The registrar for the top-level domain .travel has a list of 1098 reserved domain names which they will not register. The inclusion of the vast majority of the names in this list seems quite sensible: there are all the other top-level domains, such as “com” and the two-letter country domains, as well as ones such as “www”, “abuse”, “nic”, and names of countries. Including these will prevent miscreants from impersonating the registrar itself, countries’ official travel and tourism boards, and system role accounts; it will also stop typosquatters.
However, in the list are some rather puzzling entries, including the 63-character monstrosity “aljumahiriyahalarabiyahallibiyahashshabiyahalishtirakiyahaluzma”. What would be the purpose of explicitly blocking the registration of this name? What’s so bad about a domain named aljumahiriyahalarabiyahallibiyahashshabiyahalishtirakiyahaluzma.travel? It can’t just be the length, since there’s no way they could list all possible 63-character domain names. Does “aljumahiriyahalarabiyahallibiyahashshabiyahalishtirakiyahaluzma” have some meaning in Arabic or another language which would make it valuable to phishers or other miscreants?
Google has over 100 results for it, mostly coming http:\www.aljumahiriyahalarabiyahallibiyahashshabiyahalishtirakiyahaluzma.com, so it appears to be something someone is interested in…not sure what though.
ETA, I take that back, most of the results aren’t coming from the .com address, but from .com and .info and .firm.in and a bunch of others.
“NIC” stands for “Network Information Centre”, which is a synonym of “domain name registry”. The official registries for a lot of top-level domains have “NIC” in their names and/or domain names. For example, the registry for .sg (Singapore) names is SGNIC, whose website can be found at http://nic.sg/.
The original domain registry in the US for .com, .net., .org, .edu was InterNIC, which was operated by Network Solutions on a sole-source contract from Dept. of Commerce. (The InterNIC was subsequently privatized and Network Solutions was later split into two pieces; the registry is now owned by VeriSign and the registrar is a privately held company.)
Even if it is, who would type all of that out? Also, don’t many other countries have similarly long official names, as compared to their shorter “call names?” Even some American cities have long official names; La Villa Real de la Santa Fe de San Francisco de Asís, New Mexico and El Pueblo de la Reina de Los Angeles. California to name a couple. Let’s not forget the State of Rhode Island and Providence Plantations.
Nobody. But when preparing the blacklist, it’s easier to define the criteria for inclusion as “For all countries, the long and short form name in English and the native language” rather than “For all countries, the long and short form name in English and the native language, except for the following fifty cases explicitly enumerated in Appendix A (Blacklist of the Blacklist).”

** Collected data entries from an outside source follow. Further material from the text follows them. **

-- pv_equiv track=rewrite | github.com/ksye6/ksye6 | MSDM5002基础Python可视化/课件/L4/2. Solve_XYZ_V1.py | func_check
-- ===== SOURCE A (Python) =====
-- def func_check(xx,yy,zz):
--     get_result=0
--     for x in xx:
--         for y in yy:
--             for z in zz:
--                 if x**3+y**3+z**3 == The_number:
--                     get_result=1
--                     return x,y,z,get_result
--     return x,y,z,get_result
--
-- The_number=42
-- ===== SOURCE B (Python) =====
-- The_number = 42
--
-- def func_check(xx, yy, zz):
--     # Stage 1: map each cube z**3 to the FIRST z in zz with that cube, by
--     # iterating zz in reverse and overwriting (earlier elements win).
--     cube_owner = {}
--     for z in reversed(zz):
--         cube_owner[z ** 3] = z
--     # Stage 2: flatten the (x, y) search space and make ONE pass over it,
--     # looking the needed remainder up in O(1).
--     pairs = [(x, y) for x in xx for y in yy]
--     for x, y in pairs:
--         z = cube_owner.get(The_number - x ** 3 - y ** 3)
--         if z is not None:
--             return x, y, z, 1
--     return xx[-1], yy[-1], zz[-1], 0
-- ===== Notes on version B (the rewrite author's own statement) =====
-- stated objective: faster
-- what changed: Replaced A's triple nested scan by two staged passes: a reversed-overwrite hash map from each cube z**3 to the first z carrying it, then one linear pass over the flattened (x,y) pair list with an O(1) remainder lookup, giving O(|zz| + |xx||yy|) instead of O(|xx||yy||zz|).
import Mathlib
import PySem

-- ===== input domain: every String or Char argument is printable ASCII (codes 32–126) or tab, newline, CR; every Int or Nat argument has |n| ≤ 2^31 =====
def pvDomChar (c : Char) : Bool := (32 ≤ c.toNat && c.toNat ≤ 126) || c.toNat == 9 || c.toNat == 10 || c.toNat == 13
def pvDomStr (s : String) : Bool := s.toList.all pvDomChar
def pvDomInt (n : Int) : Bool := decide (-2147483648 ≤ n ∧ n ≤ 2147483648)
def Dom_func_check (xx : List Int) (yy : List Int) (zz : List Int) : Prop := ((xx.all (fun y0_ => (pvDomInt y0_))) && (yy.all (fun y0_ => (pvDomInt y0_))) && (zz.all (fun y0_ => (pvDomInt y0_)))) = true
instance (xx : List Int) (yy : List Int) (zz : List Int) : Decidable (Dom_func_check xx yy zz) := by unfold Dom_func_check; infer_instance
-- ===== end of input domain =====

-- B stages the search: a reversed-overwrite hash map cube → first z, then one
-- pass over the flattened (x, y) pairs with an O(1) lookup (asymptotically faster).

-- ===== PORT A =====
-- innermost loop: for z in zz: if x**3+y**3+z**3 == 42: return z (as a hit)
def pvAZ (x y : Int) (zz : List Int) : Option Int :=
  match zz with
  | [] => none
  | z :: rest => if x ^ 3 + y ^ 3 + z ^ 3 = 42 then some z else pvAZ x y rest

-- middle loop over yy
def pvAY (x : Int) (yy zz : List Int) : Option (Int × Int × Int) :=
  match yy with
  | [] => none
  | y :: rest =>
    match pvAZ x y zz with
    | some z => some (x, y, z)
    | none => pvAY x rest zz

-- outer loop over xx
def pvAX (xx yy zz : List Int) : Option (Int × Int × Int) :=
  match xx with
  | [] => none
  | x :: rest =>
    match pvAY x yy zz with
    | some r => some r
    | none => pvAX rest yy zz

-- after the loops, A returns the leftover loop variables = last elements, get_result = 0
def func_check (xx : List Int) (yy : List Int) (zz : List Int) : List Int :=
  match pvAX xx yy zz with
  | some (x, y, z) => [x, y, z, 1]
  | none => [(xx.getLast?).getD 0, (yy.getLast?).getD 0, (zz.getLast?).getD 0, 0]

-- ===== PORT B =====
-- cube_owner = {}; for z in reversed(zz): cube_owner[z**3] = z
def pvBDict (zz : List Int) : PySem.Dict Int Int :=
  zz.reverse.foldl (fun d z => d.insert (z ^ 3) z) PySem.Dict.empty

-- pairs = [(x, y) for x in xx for y in yy]
def pvBPairs (xx yy : List Int) : List (Int × Int) :=
  xx.flatMap (fun x => yy.map (fun y => (x, y)))

-- one pass over pairs: first pair whose remainder is a known cube
def func_check_alt (xx : List Int) (yy : List Int) (zz : List Int) : List Int :=
  let d := pvBDict zz
  match (pvBPairs xx yy).findSome?
      (fun p => (d.get? (42 - p.1 ^ 3 - p.2 ^ 3)).map (fun z => (p.1, p.2, z))) with
  | some (x, y, z) => [x, y, z, 1]
  | none => [((PySem.List.pyGet? xx (-1)).getD 0), ((PySem.List.pyGet? yy (-1)).getD 0), ((PySem.List.pyGet? zz (-1)).getD 0), 0]

-- ===== PRECONDITION & SPEC =====
-- A raises UnboundLocalError (an unbound leftover loop variable at the final return)
-- whenever any of the three lists is empty and no triple is found, so empty lists are excluded.
def Pre_func_check (xx : List Int) (yy : List Int) (zz : List Int) : Prop :=
  xx ≠ [] ∧ yy ≠ [] ∧ zz ≠ []
instance (xx : List Int) (yy : List Int) (zz : List Int) : Decidable (Pre_func_check xx yy zz) := by unfold Pre_func_check; infer_instance
def pvWitness_func_check : List Int × List Int × List Int := ([1, 2], [3], [-5, 0])

def Spec_func_check (xx : List Int) (yy : List Int) (zz : List Int) (out : List Int) : Prop := out = func_check_alt xx yy zz
instance (xx : List Int) (yy : List Int) (zz : List Int) (out : List Int) : Decidable (Spec_func_check xx yy zz out) := by unfold Spec_func_check; infer_instance

-- ===== CLAIM =====
def Claim_equal_func_check : Prop := ∀ (xx : List Int) (yy : List Int) (zz : List Int), Dom_func_check xx yy zz → Pre_func_check xx yy zz → Spec_func_check xx yy zz (func_check xx yy zz)

-- ===== LEMMAS AND PROOFS =====

-- the reversed-overwrite dict answers 'first z in zz with z^3 = r'
theorem pvBDict_cons (z : Int) (rest : List Int) :
    pvBDict (z :: rest) = (pvBDict rest).insert (z ^ 3) z := by
  unfold pvBDict
  simp [List.foldl_reverse]

-- A's inner scan computes exactly what B's dict lookup returns
theorem pvAZ_eq (x y : Int) (zz : List Int) :
    pvAZ x y zz = (pvBDict zz).get? (42 - x ^ 3 - y ^ 3) := by
  induction zz with
  | nil => simp [pvAZ, pvBDict, PySem.Dict.get?_empty]
  | cons z rest ih =>
    rw [pvBDict_cons, PySem.Dict.get?_insert]
    simp only [pvAZ, ih]
    by_cases h : x ^ 3 + y ^ 3 + z ^ 3 = 42
    · have hz : 42 - x ^ 3 - y ^ 3 = z ^ 3 := by omega
      simp [h, hz]
    · have hz : ¬ (42 - x ^ 3 - y ^ 3 = z ^ 3) := by omega
      simp [h, hz]

theorem pvAY_eq (x : Int) (yy zz : List Int) :
    pvAY x yy zz =
      yy.findSome? (fun y => ((pvBDict zz).get? (42 - x ^ 3 - y ^ 3)).map (fun z => (x, y, z))) := by
  induction yy with
  | nil => rfl
  | cons y rest ih =>
    simp only [pvAY, List.findSome?_cons, pvAZ_eq, ih]
    rcases (pvBDict zz).get? (42 - x ^ 3 - y ^ 3) with _ | z <;> simp

theorem pvAX_eq (xx yy zz : List Int) :
    pvAX xx yy zz =
      (pvBPairs xx yy).findSome?
        (fun p => ((pvBDict zz).get? (42 - p.1 ^ 3 - p.2 ^ 3)).map (fun z => (p.1, p.2, z))) := by
  induction xx with
  | nil => rfl
  | cons x rest ih =>
    simp only [pvBPairs, List.flatMap_cons, List.findSome?_append, List.findSome?_map,
      Function.comp_def]
    simp only [pvAX, pvAY_eq, ih, pvBPairs]
    cases yy.findSome? (fun y => Option.map (fun z => (x, y, z)) ((pvBDict zz).get? (42 - x ^ 3 - y ^ 3))) <;> simp

theorem pyGet_last (l : List Int) (h : l ≠ []) :
    (PySem.List.pyGet? l (-1)).getD 0 = (l.getLast?).getD 0 := by
  have hlen : 0 < l.length := List.length_pos_iff.mpr h
  have hlt : l.length - 1 < l.length := by omega
  simp only [PySem.List.pyGet?, PySem.List.pyIdx?]
  have hneg : ¬ ((0:Int) ≤ -1) := by norm_num
  have hge : -(l.length : Int) ≤ -1 := by omega
  rw [if_neg hneg, if_pos hge]
  simp [List.getLast?_eq_getElem?, List.getElem?_eq_getElem hlt]

-- ===== VERDICT =====
theorem func_check_spec : Claim_equal_func_check := by
  intro xx yy zz _ hpre
  obtain ⟨hx, hy, hz⟩ := hpre
  unfold Spec_func_check func_check func_check_alt
  rw [pvAX_eq, pyGet_last xx hx, pyGet_last yy hy, pyGet_last zz hz]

Also, if you’re going to arbitrarily omit certain country names from the blacklist, you run the risk of being accused of doing this for political reasons. I can imagine some Libyan hacker noticing the conspicuous absence of Libya’s official name from this list, and reporting it up the political chain until it gets to Gadaffi himself, who then publically uses it as an example of how the West is oppressing Libya and sues the .travel registry and every organization remotely associated with it for gross negligence. Of course, this is extremely unlikely to happen, and if Gadaffi ever did sue the registry he’d probably lose, but why run the risk of the bad publicity and court costs when you could instead simply apply your blacklist criteria consistently?